In the event of a settlement, there is no requirement for attorneys' fees to be fixed by the court – parties are free to agree on their costs.

However, if a settlement offer is made by one party and the other party does not accept it, there may be costs implications for the latter party depending on the outcome of the trial. Under Singapore's civil procedure rules, where a plaintiff's offer to settle is rejected and the plaintiff subsequently obtains a court judgment equal to or more favourable than the terms of the offer, the plaintiff is entitled to its legal costs on an indemnity basis from the date of the offer to the date of the judgment.

Conversely, where a defendant's offer to settle is rejected and the plaintiff subsequently obtains a judgment that is equal to or worse than the terms of the offer, the court may award the defendant its costs on an indemnity basis.

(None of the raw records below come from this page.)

lemma pvRow_push {n : Int} {g : List (List Int)} (hlen : g.length = pvN n) (hn : 0 ≤ n)
    {a : Int} (ha : 0 ≤ a) (ha' : a ≤ n) {i : Int} (hi : 0 ≤ i) (hi' : i ≤ n) (b : Int) :
    pvRow (pvAdjPush g a b) i = if i = a then pvRow g a ++ [b] else pvRow g i := by
  have h1 : a.toNat < g.length := by rw [hlen]; exact pv_toNat_lt hn ha ha'
  have h2 : i.toNat < g.length := by rw [hlen]; exact pv_toNat_lt hn hi hi'
  unfold pvRow pvAdjPush
  rw [PySem.List.pySetD_of_nonneg _ _ ha]
  have h2' : (i:Int) < ((g.set a.toNat (PySem.List.pyGetD g a [] ++ [b])).length : Int) := by
    simp; omega
  rw [PySem.List.pyGetD_eq_getElem _ _ hi h2', PySem.List.pyGetD_eq_getElem _ _ hi (by omega)]
  rw [List.getElem_set]
  by_cases hia : i = a
  · have : a.toNat = i.toNat := by omega
    rw [if_pos this, if_pos hia]
  · have : a.toNat ≠ i.toNat := by omega
    rw [if_neg this, if_neg hia]

lemma pvAdjPush_flatten {g : List (List Int)} {a b : Int} (ha : 0 ≤ a)
    {w : Int} (hw : w ∈ (pvAdjPush g a b).flatten) : w ∈ g.flatten ∨ w = b := by
  unfold pvAdjPush at hw
  rw [PySem.List.pySetD_of_nonneg _ _ ha] at hw
  rcases List.mem_flatten.mp hw with ⟨r, hr, hwr⟩
  rcases List.mem_or_eq_of_mem_set hr with h | h
  · exact Or.inl (List.mem_flatten.mpr ⟨r, h, hwr⟩)
  · subst h
    rcases List.mem_append.mp hwr with h | h
    · exact Or.inl (pvRow_sub _ h)
    · simp at h
      exact Or.inr h

lemma pvBuild_spec {n : Int} (hn : 0 ≤ n) (f sv : Int × Int → Int) :
    ∀ es : List (Int × Int), (∀ e ∈ es, pvLab n (f e)) →
    ∀ g : List (List Int), g.length = pvN n →
    (es.foldl (fun g e => pvAdjPush g (f e) (sv e)) g).length = pvN n ∧
    (∀ w ∈ (es.foldl (fun g e => pvAdjPush g (f e) (sv e)) g).flatten,
      w ∈ g.flatten ∨ ∃ e ∈ es, w = sv e) ∧
    (∀ a : Int, 1 ≤ a → a ≤ n → ∀ b : Int,
      (b ∈ pvRow (es.foldl (fun g e => pvAdjPush g (f e) (sv e)) g) a ↔
        b ∈ pvRow g a ∨ ∃ e ∈ es, pvW n (f e) = a ∧ sv e = b)) := by
  intro es
  induction es with
  | nil =>
    intro _ g hlen
    refine ⟨hlen, by intro w hw; exact Or.inl hw, ?_⟩
    intro a _ _ b
    simp
  | cons e es ih =>
    intro hes g hlen
    have hfe : pvLab n (f e) := hes e (by simp)
    have hf0 : 0 ≤ pvW n (f e) := by unfold pvLab at hfe; omega
    have hf2 : pvW n (f e) ≤ n := hfe.2
    have hwrap : pvAdjPush g (f e) (sv e) = pvAdjPush g (pvW n (f e)) (sv e) := by
      have hrow : PySem.List.pyGetD g (f e) [] = PySem.List.pyGetD g (pvW n (f e)) [] :=
        pvRowW hlen hn hfe
      unfold pvAdjPush
      rw [hrow]
      unfold pvW
      split_ifs with h
      · have hbx := pvLab_bounds hfe
        have hc : ((g.length : Nat) : Int) = n + 1 := by rw [hlen]; unfold pvN; omega
        rw [pv_pySetD_wrap g _ (by omega) h, hc]
      · rfl
    simp only [List.foldl_cons]
    rw [hwrap]
    have hlen' : (pvAdjPush g (pvW n (f e)) (sv e)).length = pvN n := by
      rw [pvAdjPush_len, hlen]
    have hrec := ih (fun e' he' => hes e' (by simp [he'])) _ hlen'
    refine ⟨hrec.1, ?_, ?_⟩
    · intro w hw
      rcases hrec.2.1 w hw with h | ⟨e', he', hwe⟩
      · rcases pvAdjPush_flatten hf0 h with h | h
        · exact Or.inl h
        · exact Or.inr ⟨e, by simp, h⟩
      · exact Or.inr ⟨e', by simp [he'], hwe⟩
    · intro a h1 h2 b
      rw [(hrec.2.2) a h1 h2 b,
          pvRow_push hlen hn hf0 hf2 (by omega) h2 (sv e)]
      by_cases hae : a = pvW n (f e)
      · rw [if_pos hae]
        constructor
        · intro h
          rcases h with h | h
          · rcases List.mem_append.mp h with h | h
            · exact Or.inl (by rw [hae]; exact h)
            · simp at h
              exact Or.inr ⟨e, by simp, hae.symm, h.symm⟩
          · rcases h with ⟨e', he', hh⟩
            exact Or.inr ⟨e', by simp [he'], hh⟩
        · intro h
          rcases h with h | ⟨e', he', hfe', hse'⟩
          · exact Or.inl (List.mem_append.mpr (Or.inl (by rw [← hae]; exact h)))
          · rcases List.mem_cons.mp he' with h | h
            · subst h
              exact Or.inl (List.mem_append.mpr (Or.inr (by simp [hse'])))
            · exact Or.inr ⟨e', h, hfe', hse'⟩
      · rw [if_neg hae]
        constructor
        · intro h
          rcases h with h | ⟨e', he', hh⟩
          · exact Or.inl h
          · exact Or.inr ⟨e', by simp [he'], hh⟩
        · intro h
          rcases h with h | ⟨e', he', hfe', hse'⟩
          · exact Or.inl h
          · rcases List.mem_cons.mp he' with h | h
            · subst h
              exact absurd hfe'.symm hae
            · exact Or.inr ⟨e', h, hfe', hse'⟩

Breach of settlement agreement

Where one party acts in breach of the settlement agreement, the possibility of the other party bringing a claim based on the facts existing prior to settlement (as opposed to a claim based on the settlement agreement alone) depends on the terms of the settlement agreement.

iv Damages and remedies

The primary remedy awarded in securities claims, as in other claims, is damages. The calculation of damages depends on the exact nature of the claim, though the general principle behind an award of damages is to compensate the plaintiff for its losses.

If the claim is contractual in nature, the standard measure of damages will be the amount needed to place the plaintiff in a position as if the contract had been performed. If the claim is tortious in nature, the standard measure of damages will be the amount needed to place the plaintiff in a position as if the tort had not been committed.

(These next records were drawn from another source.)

-- pv_equiv track=rewrite | github.com/austenjs/AdventOfCode | 11-12-2023/part1/sol.py | find_expanded_rows
-- ===== SOURCE A (Python) =====
-- def find_expanded_rows(grid, M, N):
--     expanded_rows = set()
--     for i in range(M):
--         count = 0
--         for j in range(N):
--             count += grid[i][j] == '#'
--
--         if count == 0:
--             expanded_rows.add(i)
--     return expanded_rows
-- ===== SOURCE B (Python) =====
-- def find_expanded_rows(grid, M, N):
--     # Column-major sieve: start with all rows as candidates and, column by
--     # column, eliminate every row that shows a '#' in that column; stop as
--     # soon as no candidate is left.
--     candidates = set(range(M))
--     for j in range(N):
--         if not candidates:
--             break
--         candidates -= {i for i in range(M) if grid[i][j] == '#'}
--     return candidates
-- ===== Notes on version B (the rewrite author's own statement) =====
-- stated objective: alternative
-- what changed: B is a column-major elimination sieve: it starts from the full candidate set of rows and, per column, subtracts the set of rows showing a '#' in that column (stopping early when no candidate remains), instead of A's row-major per-row '#'-counting with a zero test.
import Mathlib
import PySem

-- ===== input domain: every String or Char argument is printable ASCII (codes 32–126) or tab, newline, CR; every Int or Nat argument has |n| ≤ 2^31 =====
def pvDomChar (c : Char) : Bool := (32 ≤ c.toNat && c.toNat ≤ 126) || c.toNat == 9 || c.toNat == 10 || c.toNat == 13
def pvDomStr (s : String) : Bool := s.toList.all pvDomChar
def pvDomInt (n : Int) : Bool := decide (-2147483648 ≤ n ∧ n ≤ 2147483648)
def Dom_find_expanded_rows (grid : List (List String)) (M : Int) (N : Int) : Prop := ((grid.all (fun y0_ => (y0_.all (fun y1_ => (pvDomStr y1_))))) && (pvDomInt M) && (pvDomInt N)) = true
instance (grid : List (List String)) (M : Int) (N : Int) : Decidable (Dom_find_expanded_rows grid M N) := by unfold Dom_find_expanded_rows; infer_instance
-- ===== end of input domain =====

-- B is a column-major elimination sieve (start from all rows, per column subtract the rows
-- showing a '#' there) instead of A's row-major '#'-counting with a zero test; alternative
-- decomposition, same cost.

-- ===== PORT A =====
def find_expanded_rows (grid : List (List String)) (M : Int) (N : Int) : List Int :=
  (PySem.List.pyRange 0 M 1).foldl (fun expanded_rows i =>
    let count : Int :=
      (PySem.List.pyRange 0 N 1).foldl (fun count j =>
        count + (if PySem.List.pyGetD (PySem.List.pyGetD grid i []) j "" == "#" then 1 else 0)) 0
    if count = 0 then PySem.Set.add expanded_rows i else expanded_rows)
    (PySem.Set.empty)

-- ===== PORT B =====
-- the 'for j in range(N)' loop with its 'if not candidates: break', as a recursion on the
-- loop counter j (exactly Python's range iterator: stop when j ≥ N or when candidates is empty)
def pvLoopB (grid : List (List String)) (M : Int) (N : Int) (j : Int) (candidates : List Int) : List Int :=
  if h : j < N then
    if candidates = [] then candidates
    else pvLoopB grid M N (j + 1)
      (PySem.Set.diff candidates
        (PySem.Set.ofList ((PySem.List.pyRange 0 M 1).filter
          (fun i => PySem.List.pyGetD (PySem.List.pyGetD grid i []) j "" == "#"))))
  else candidates
termination_by (N - j).toNat
decreasing_by omega

def find_expanded_rows_alt (grid : List (List String)) (M : Int) (N : Int) : List Int :=
  -- candidates = set(range(M)); per column j: break when empty, else
  -- candidates -= {i in range(M) | grid[i][j]=='#'}
  pvLoopB grid M N 0 (PySem.Set.ofList (PySem.List.pyRange 0 M 1))

-- ===== PRECONDITION & SPEC =====
-- Pre_ excludes exactly the inputs where Python A raises IndexError: when N > 0 it indexes
-- grid[i][j] for every i < M, j < N, so M must not exceed the number of rows and each of the
-- first M rows must have at least N cells; when N ≤ 0 the inner loop is empty and A never
-- touches grid, so everything is admitted.
def Pre_find_expanded_rows (grid : List (List String)) (M : Int) (N : Int) : Prop :=
  N ≤ 0 ∨ (M ≤ (grid.length : Int) ∧ ∀ row ∈ grid.take M.toNat, N ≤ (row.length : Int))
instance (grid : List (List String)) (M : Int) (N : Int) : Decidable (Pre_find_expanded_rows grid M N) := by unfold Pre_find_expanded_rows; infer_instance
def pvWitness_find_expanded_rows : List (List String) × Int × Int := ([["#", "."], [".", "."]], 2, 2)
def Spec_find_expanded_rows (grid : List (List String)) (M : Int) (N : Int) (out : List Int) : Prop := out = find_expanded_rows_alt grid M N
instance (grid : List (List String)) (M : Int) (N : Int) (out : List Int) : Decidable (Spec_find_expanded_rows grid M N out) := by unfold Spec_find_expanded_rows; infer_instance

-- ===== CLAIM (what is proved, stated in full; the proofs are below) =====
def Claim_equal_find_expanded_rows : Prop := ∀ (grid : List (List String)) (M : Int) (N : Int), Dom_find_expanded_rows grid M N → Pre_find_expanded_rows grid M N → Spec_find_expanded_rows grid M N (find_expanded_rows grid M N)

-- ===== LEMMAS AND PROOFS =====

-- A's counting loop is a countP
theorem pv_foldl_count (p : Int → Bool) (l : List Int) (c : Int) :
    l.foldl (fun c j => c + (if p j then 1 else 0)) c = c + (l.countP p : Int) := by
  induction l generalizing c with
  | nil => simp
  | cons a l ih =>
    by_cases h : p a
    · simp [h, ih]; ring
    · simp [h, ih]

-- disjointness bookkeeping for A's fold invariant
theorem pv_disj (a : Int) (l s : List Int) (hd : ∀ i ∈ a :: l, i ∉ s) (ha : a ∉ l) :
    ∀ i ∈ l, i ∉ s ++ [a] := by
  intro i hi hmem
  rcases List.mem_append.mp hmem with hs | hsa
  · exact hd i (List.mem_cons_of_mem a hi) hs
  · rw [List.mem_singleton.mp hsa] at hi; exact ha hi

-- conditional Set.add fold over a Nodup list disjoint from the accumulator is a filter
theorem pv_foldl_add_filter (q : Int → Prop) [DecidablePred q] (l : List Int) (s : List Int)
    (hd : ∀ i ∈ l, i ∉ s) (hn : l.Nodup) :
    l.foldl (fun s i => if q i then PySem.Set.add s i else s) s
      = s ++ l.filter (fun i => decide (q i)) := by
  induction l generalizing s with
  | nil => simp
  | cons a l ih =>
    rcases List.nodup_cons.mp hn with ⟨ha, hn'⟩
    by_cases h : q a
    · have hadd : PySem.Set.add s a = s ++ [a] := by
        simp [PySem.Set.add, PySem.Set.contains, hd a (by simp)]
      simp only [List.foldl_cons, h, if_pos, hadd]
      rw [ih (s ++ [a]) (pv_disj a l s hd ha) hn']
      simp [h]
    · simp only [List.foldl_cons, h, if_neg, not_false_iff]
      rw [ih s (fun i hi => hd i (by simp [hi])) hn']
      simp [h]

theorem find_expanded_rows_eq_filter (grid : List (List String)) (M N : Int) :
    find_expanded_rows grid M N =
      (PySem.List.pyRange 0 M 1).filter
        (fun i => ((PySem.List.pyRange 0 N 1).countP
          (fun j => PySem.List.pyGetD (PySem.List.pyGetD grid i []) j "" == "#")) = 0) := by
  have h := pv_foldl_add_filter
    (fun i => ((PySem.List.pyRange 0 N 1).foldl (fun count j =>
        count + (if PySem.List.pyGetD (PySem.List.pyGetD grid i []) j "" == "#" then 1 else 0))
        (0 : Int)) = 0)
    (PySem.List.pyRange 0 M 1) [] (by simp) (PySem.List.nodup_pyRange_one 0 M)
  refine Eq.trans h ?_
  simp only [List.nil_append]
  apply List.filter_congr
  intro i _
  rw [pv_foldl_count]
  simp [Int.natCast_eq_zero]

-- B-side: the empty-preserving step keeps the empty state
theorem pv_foldl_nil (q : Int → Int → Bool) (cols : List Int) :
    cols.foldl (fun s j => if s = [] then s else s.filter (fun i => !q j i)) [] = [] := by
  induction cols with
  | nil => rfl
  | cons a cols ih => simpa using ih

-- B-side: a fold of per-column filters (with the break-on-empty guard) is one filter by the
-- conjunction over all columns
theorem pv_foldl_filter (q : Int → Int → Bool) (cols : List Int) (s : List Int) :
    cols.foldl (fun s j => if s = [] then s else s.filter (fun i => !q j i)) s
      = s.filter (fun i => cols.all (fun j => !q j i)) := by
  induction cols generalizing s with
  | nil => simp
  | cons a cols ih =>
    by_cases hs : s = []
    · subst hs
      simpa using pv_foldl_nil q cols
    · simp only [List.foldl_cons, hs, ih, List.all_cons, if_false, List.filter_filter]
      apply List.filter_congr
      intro i _
      simp [Bool.and_comm]

-- the unconditional Set.add fold: Set.ofList of a Nodup list is itself
theorem pv_foldl_add (l : List Int) (s : List Int)
    (hd : ∀ i ∈ l, i ∉ s) (hn : l.Nodup) : l.foldl PySem.Set.add s = s ++ l := by
  induction l generalizing s with
  | nil => simp
  | cons a l ih =>
    rcases List.nodup_cons.mp hn with ⟨ha, hn'⟩
    have hadd : PySem.Set.add s a = s ++ [a] := by
      simp [PySem.Set.add, PySem.Set.contains, hd a (by simp)]
    simp only [List.foldl_cons, hadd]
    rw [ih (s ++ [a]) (pv_disj a l s hd ha) hn']
    simp

theorem pv_ofList_nodup (l : List Int) (hn : l.Nodup) : PySem.Set.ofList l = l := by
  rw [PySem.Set.ofList_eq_foldl]
  simpa using pv_foldl_add l [] (by simp) hn

-- any step that fixes [] keeps the fold state []
theorem pv_foldl_fix_nil (f : List Int → Int → List Int) (hf : ∀ j, f [] j = [])
    (l : List Int) : l.foldl f [] = [] := by
  induction l with
  | nil => rfl
  | cons a l ih => simp [hf, ih]

-- the break-recursion is the guarded fold over the remaining range
theorem pvLoopB_eq (grid : List (List String)) (M N : Int) (j : Int) (cand : List Int) :
    pvLoopB grid M N j cand
      = (PySem.List.pyRange j N 1).foldl
          (fun candidates j =>
            if candidates = [] then candidates else
            PySem.Set.diff candidates
              (PySem.Set.ofList ((PySem.List.pyRange 0 M 1).filter
                (fun i => PySem.List.pyGetD (PySem.List.pyGetD grid i []) j "" == "#"))))
          cand := by
  unfold pvLoopB
  by_cases h : j < N
  · rw [PySem.List.pyRange_one_cons h]
    simp only [h, dif_pos, List.foldl_cons]
    by_cases hc : cand = []
    · subst hc
      exact (pv_foldl_fix_nil _ (fun j => rfl) _).symm
    · simp only [hc, if_neg, not_false_iff]
      exact pvLoopB_eq grid M N (j + 1) _
  · simp only [dif_neg h]
    rw [show PySem.List.pyRange j N 1 = [] from PySem.List.pyRange_one_eq_nil (by omega)]
    rfl
termination_by (N - j).toNat
decreasing_by omega

theorem find_expanded_rows_alt_eq_filter (grid : List (List String)) (M N : Int) :
    find_expanded_rows_alt grid M N =
      (PySem.List.pyRange 0 M 1).filter
        (fun i => (PySem.List.pyRange 0 N 1).all
          (fun j => !(PySem.List.pyGetD (PySem.List.pyGetD grid i []) j "" == "#"))) := by
  unfold find_expanded_rows_alt
  rw [pvLoopB_eq]
  rw [show PySem.Set.diff = fun (s t : List Int) => s.filter (fun x => !t.contains x) from rfl]
  refine (pv_foldl_filter (fun j i => (PySem.Set.ofList ((PySem.List.pyRange 0 M 1).filter
        (fun i => PySem.List.pyGetD (PySem.List.pyGetD grid i []) j "" == "#"))).contains i)
      (PySem.List.pyRange 0 N 1) (PySem.Set.ofList (PySem.List.pyRange 0 M 1))).trans ?_
  rw [pv_ofList_nodup _ (PySem.List.nodup_pyRange_one 0 M)]
  apply List.filter_congr
  intro i hi
  have hiM := (PySem.List.mem_pyRange_one).mp hi
  rw [Bool.eq_iff_iff]
  simp only [List.all_eq_true, Bool.not_eq_true']
  constructor
  · intro h j hj
    have := h j hj
    simp [PySem.Set.contains, PySem.Set.mem_ofList, List.mem_filter, hi] at this
    simpa using this
  · intro h j hj
    have := h j hj
    simp [PySem.Set.contains, PySem.Set.mem_ofList, List.mem_filter, hi]
    simpa using this

-- ===== VERDICT (by name: the statement is the Claim_ definition above) =====
theorem find_expanded_rows_spec : Claim_equal_find_expanded_rows := by
  intro grid M N _ _
  unfold Spec_find_expanded_rows
  rw [find_expanded_rows_eq_filter, find_expanded_rows_alt_eq_filter]
  apply List.filter_congr
  intro i _
  rw [Bool.eq_iff_iff]
  simp [List.countP_eq_zero, List.all_eq_true]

Where there has been a contravention of the SFA, investors who have suffered losses as a result of the contravention are entitled to make claims against the contravening person. The amount of compensation that a claimant is generally entitled to is its loss suffered by reason of the difference between the price at which the securities were dealt in contemporaneously and the price at which the securities would likely have been so dealt in at the time of the contemporaneous dealing if there had been no contravention (or where insider trading is concerned, if the inside information had been generally available). However, the maximum recoverable amount is the amount of profit gained or the amount of loss avoided by the contravening person. The court will pro-rate this amount if there are multiple claimants.

Non-monetary remedies, such as orders for specific performance and injunctions, may be awarded where damages are inadequate to compensate the plaintiff for its loss. The court will consider all the circumstances to decide whether to award such remedies, including whether the plaintiff itself is guilty of any blameworthy conduct.